# Data for this exercise
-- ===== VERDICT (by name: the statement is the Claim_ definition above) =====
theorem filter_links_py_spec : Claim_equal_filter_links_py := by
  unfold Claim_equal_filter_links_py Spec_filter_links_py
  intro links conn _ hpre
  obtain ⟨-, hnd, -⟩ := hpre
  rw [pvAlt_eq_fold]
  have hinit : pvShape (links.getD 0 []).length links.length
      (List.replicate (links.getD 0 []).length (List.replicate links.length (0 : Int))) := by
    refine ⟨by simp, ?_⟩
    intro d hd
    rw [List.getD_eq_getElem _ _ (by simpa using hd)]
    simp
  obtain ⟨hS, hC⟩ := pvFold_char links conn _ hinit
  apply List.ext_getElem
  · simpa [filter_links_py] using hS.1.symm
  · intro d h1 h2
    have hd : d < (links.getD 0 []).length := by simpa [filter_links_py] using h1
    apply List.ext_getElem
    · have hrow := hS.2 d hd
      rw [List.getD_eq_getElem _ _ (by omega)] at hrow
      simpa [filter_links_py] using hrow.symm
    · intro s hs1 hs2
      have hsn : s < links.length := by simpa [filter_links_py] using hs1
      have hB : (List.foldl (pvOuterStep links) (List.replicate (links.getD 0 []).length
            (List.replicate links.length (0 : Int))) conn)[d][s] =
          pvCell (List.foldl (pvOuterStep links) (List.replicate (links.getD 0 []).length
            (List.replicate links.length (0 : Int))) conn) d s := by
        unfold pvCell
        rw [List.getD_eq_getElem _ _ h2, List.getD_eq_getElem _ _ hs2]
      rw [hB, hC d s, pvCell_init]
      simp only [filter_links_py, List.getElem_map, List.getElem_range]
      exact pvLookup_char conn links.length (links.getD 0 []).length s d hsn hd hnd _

# Exercise
Look above for the line holding "have hsn : s" and the line holding "[filter_links_py, List.getElem_map, List.getElem_range]". Retype both, and every line between them, word for word and nothing else.

# Answer box
      have hsn : s < links.length := by simpa [filter_links_py] using hs1
      have hB : (List.foldl (pvOuterStep links) (List.replicate (links.getD 0 []).length
            (List.replicate links.length (0 : Int))) conn)[d][s] =
          pvCell (List.foldl (pvOuterStep links) (List.replicate (links.getD 0 []).length
            (List.replicate links.length (0 : Int))) conn) d s := by
        unfold pvCell
        rw [List.getD_eq_getElem _ _ h2, List.getD_eq_getElem _ _ hs2]
      rw [hB, hC d s, pvCell_init]
      simp only [filter_links_py, List.getElem_map, List.getElem_range]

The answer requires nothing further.